Formación desde la Montaña

Es verano. Muchos de nosotros estamos inmersos en la idea global de las vacaciones: si no las hemos tomado aún, estamos pensando en las que tomaremos cuanto antes y, de no ser posible, en las que tomaríamos si pudiésemos. Además, las vacaciones de los demás nos envuelven. Las de nuestros colegas, las de nuestros familiares con sus souvenirs, las de nuestros hijos, que modifican sensiblemente nuestro día a día…

Tal vez también haya cuatro pensando en lo que harán a partir de septiembre-octubre, que es una sensación como de lunes pero a lo bestia. Hay, sin embargo, una receta para que ese lunes-tridimensional no agüe nuestro veranito presente: la visualización de planes edificantes, tal vez un cambio de trabajo, quizás un nuevo proyecto que dar forma en otoño, acaso una carrera que siempre nos ha interesado y nunca encontramos el momento de seguir.

Y con respecto a esta última elección, he pensado que tal vez sea buen momento para empezar a tomar en cuenta las posibilidades reales de cursar estudios superiores para las personas que vivimos en pueblos pequeños. Estas posibilidades existen, y es hora de que nos beneficiemos de ellas.

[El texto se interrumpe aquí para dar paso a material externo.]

-- pv_equiv track=rewrite | github.com/VieriMansyl/Algeo02-20092 | svd.py | createSigmaMat
-- ===== SOURCE A (Python) =====
-- def createSigmaMat(sigma, nrow, ncol):
-- 	sigmaMat = []
--
-- 	for i in range(nrow):
-- 		eachRow = []
-- 		for j in range(ncol):
-- 			if(i == j):
-- 				eachRow.append(sigma[i])
-- 			else:
-- 				eachRow.append(0)
-- 		sigmaMat.append(eachRow)
--
-- 	return sigmaMat
-- ===== SOURCE B (Python) =====
-- def createSigmaMat(sigma, nrow, ncol):
--     d = max(0, min(nrow, ncol))
--     out = [[0] * i + [sigma[i]] + [0] * (ncol - i - 1) for i in range(d)]
--     out.extend([0] * ncol for _ in range(nrow - d))
--     return out
-- ===== Notes on version B (the rewrite author's own statement) =====
-- stated objective: alternative
-- what changed: B assembles each of the first max(0,min(nrow,ncol)) rows by concatenating three blocks ([0]*i + [sigma[i]] + trailing zeros) and then appends the remaining all-zero rows, instead of A's nested per-cell loop with an i==j branch.
import Mathlib
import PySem

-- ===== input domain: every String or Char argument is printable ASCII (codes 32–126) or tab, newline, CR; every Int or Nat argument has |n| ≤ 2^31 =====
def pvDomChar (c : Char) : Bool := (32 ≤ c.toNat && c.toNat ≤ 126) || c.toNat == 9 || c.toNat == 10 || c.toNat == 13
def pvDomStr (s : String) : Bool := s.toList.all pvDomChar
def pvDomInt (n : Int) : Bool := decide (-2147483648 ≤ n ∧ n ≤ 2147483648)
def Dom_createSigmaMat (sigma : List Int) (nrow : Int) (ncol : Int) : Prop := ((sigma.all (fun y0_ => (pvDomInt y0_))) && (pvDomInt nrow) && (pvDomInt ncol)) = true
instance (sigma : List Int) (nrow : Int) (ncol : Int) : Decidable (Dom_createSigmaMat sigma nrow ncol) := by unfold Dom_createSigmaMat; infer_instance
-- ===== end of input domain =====

-- B assembles each diagonal row by block concatenation ([0]*i + [sigma[i]] + trailing
-- zeros) and appends the remaining all-zero rows, instead of A's per-cell i==j branch;
-- objective: alternative.

-- ===== PORT A =====
def createSigmaMat (sigma : List Int) (nrow : Int) (ncol : Int) : List (List Int) :=
  (PySem.List.pyRange 0 nrow 1).foldl (fun sigmaMat i =>
    sigmaMat ++ [(PySem.List.pyRange 0 ncol 1).foldl (fun eachRow j =>
      if i = j then eachRow ++ [(PySem.List.pyGet? sigma i).getD 0]  -- sigma[i]; in range under Pre_
      else eachRow ++ [0]) []]) []

-- ===== PORT B =====
def createSigmaMat_alt (sigma : List Int) (nrow : Int) (ncol : Int) : List (List Int) :=
  -- d = max(0, min(nrow, ncol)); out = [[0]*i + [sigma[i]] + [0]*(ncol-i-1) for i in range(d)]
  ((PySem.List.pyRange 0 (max 0 (min nrow ncol)) 1).map (fun i =>
    List.replicate i.toNat 0 ++ [(PySem.List.pyGet? sigma i).getD 0]
      ++ List.replicate (ncol - i - 1).toNat 0))
  -- out.extend([0]*ncol for _ in range(nrow - d))
  ++ (PySem.List.pyRange 0 (nrow - max 0 (min nrow ncol)) 1).map (fun _ => List.replicate ncol.toNat 0)

-- ===== PRECONDITION & SPEC =====
-- Pre_ excludes exactly the inputs where Python A raises IndexError (sigma[i] with
-- i < min(nrow, ncol) but i >= len(sigma)); B raises there too.
def Pre_createSigmaMat (sigma : List Int) (nrow : Int) (ncol : Int) : Prop :=
  min nrow ncol ≤ (sigma.length : Int)
instance (sigma : List Int) (nrow : Int) (ncol : Int) : Decidable (Pre_createSigmaMat sigma nrow ncol) := by unfold Pre_createSigmaMat; infer_instance

def pvWitness_createSigmaMat : List Int × Int × Int := ([3, 2], 3, 2)

def Spec_createSigmaMat (sigma : List Int) (nrow : Int) (ncol : Int) (out : List (List Int)) : Prop := out = createSigmaMat_alt sigma nrow ncol
instance (sigma : List Int) (nrow : Int) (ncol : Int) (out : List (List Int)) : Decidable (Spec_createSigmaMat sigma nrow ncol out) := by unfold Spec_createSigmaMat; infer_instance

-- ===== CLAIM (what is proved, stated in full; the proofs are below) =====
def Claim_equal_createSigmaMat : Prop := ∀ (sigma : List Int) (nrow : Int) (ncol : Int), Dom_createSigmaMat sigma nrow ncol → Pre_createSigmaMat sigma nrow ncol → Spec_createSigmaMat sigma nrow ncol (createSigmaMat sigma nrow ncol)

-- ===== LEMMAS AND PROOFS =====

-- the diagonal entry value and the i-th row of the intended matrix, as nat-indexed specs
def pvDiag (sigma : List Int) (i : Nat) : Int := (PySem.List.pyGet? sigma (i : Int)).getD 0
def pvRow (sigma : List Int) (c i : Nat) : List Int :=
  (List.range c).map (fun j => if i = j then pvDiag sigma i else 0)

lemma pvRow_of_ge (sigma : List Int) (c i : Nat) (h : c ≤ i) :
    pvRow sigma c i = List.replicate c 0 := by
  apply List.ext_getElem <;> simp [pvRow]
  intro j hj _
  omega

lemma block_eq_pvRow (sigma : List Int) (c i : Nat) (h : i < c) :
    List.replicate i (0 : Int) ++ [pvDiag sigma i] ++ List.replicate (c - i - 1) 0
      = pvRow sigma c i := by
  apply List.ext_getElem
  · simp [pvRow]; omega
  · intro j hj hj'
    simp only [pvRow, List.getElem_map, List.getElem_range]
    rcases lt_trichotomy j i with hlt | rfl | hgt
    · rw [List.getElem_append_left (by simp; omega)]
      rw [List.getElem_append_left (by simpa using hlt)]
      simp [Nat.ne_of_gt hlt]
    · rw [List.getElem_append_left (by simp), List.getElem_append_right (by simp)]
      simp
    · rw [List.getElem_append_right (by simp; omega)]
      simp only [List.length_append, List.length_replicate, List.length_cons, List.length_nil]
      simp [List.getElem_replicate, Nat.ne_of_lt hgt]

lemma portA_eq (sigma : List Int) (nrow ncol : Int) :
    createSigmaMat sigma nrow ncol
      = (List.range nrow.toNat).map (pvRow sigma ncol.toNat) := by
  unfold createSigmaMat
  rw [PySem.List.pyRange_zero nrow, List.foldl_map,
      PySem.List.foldl_append_singleton_eq_map]
  simp only [List.nil_append]
  apply List.map_congr_left
  intro i _
  rw [PySem.List.pyRange_zero ncol, List.foldl_map]
  have : ∀ (acc : List Int) (j : Nat),
      (if (i : Int) = (j : Int) then acc ++ [(PySem.List.pyGet? sigma (i:Int)).getD 0] else acc ++ [0])
        = acc ++ [if i = j then pvDiag sigma i else 0] := by
    intro acc j
    by_cases h : i = j <;> simp [h, pvDiag]
  simp only [this]
  rw [PySem.List.foldl_append_singleton_eq_map]
  simp [pvRow]

lemma portB_eq (sigma : List Int) (nrow ncol : Int) :
    createSigmaMat_alt sigma nrow ncol
      = (List.range (max 0 (min nrow ncol)).toNat).map (fun i => pvRow sigma ncol.toNat i)
        ++ (List.range (nrow - max 0 (min nrow ncol)).toNat).map
            (fun _ => List.replicate ncol.toNat 0) := by
  unfold createSigmaMat_alt
  rw [PySem.List.pyRange_zero, PySem.List.pyRange_zero, List.map_map, List.map_map]
  congr 1
  apply List.map_congr_left
  intro i hi
  simp only [List.mem_range] at hi
  simp only [Function.comp]
  have h1 : (Int.toNat (i : Int)) = i := by omega
  have h2 : (ncol - (i : Int) - 1).toNat = ncol.toNat - i - 1 := by omega
  have h3 : i < ncol.toNat := by omega
  rw [h1, h2, ← block_eq_pvRow sigma ncol.toNat i h3]
  rfl

-- ===== VERDICT (by name: the statement is the Claim_ definition above) =====
theorem createSigmaMat_spec : Claim_equal_createSigmaMat := by
  intro sigma nrow ncol _ _
  unfold Spec_createSigmaMat
  rw [portA_eq, portB_eq]
  apply List.ext_getElem
  · simp; omega
  · intro j hj hj'
    simp only [List.length_map, List.length_range] at hj
    simp only [List.getElem_map, List.getElem_range]
    by_cases h : j < (max 0 (min nrow ncol)).toNat
    · rw [List.getElem_append_left (by simp; omega)]
      simp
    · rw [List.getElem_append_right (by simp; omega)]
      simp only [List.length_map, List.length_range, List.getElem_map]
      rw [pvRow_of_ge]
      omega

(Foto: sergimateo.com, Consejos para estudiar a distancia)

A aquellos que buscan seguir formándose, pero cuya vida profesional y familiar excluye por definición la oportunidad de desplazarse unas cuantas decenas de kilómetros diarios y asistir a clases presenciales; os resultará útil ponderar las posibilidades de crecimiento que una conexión a Internet nos puede otorgar.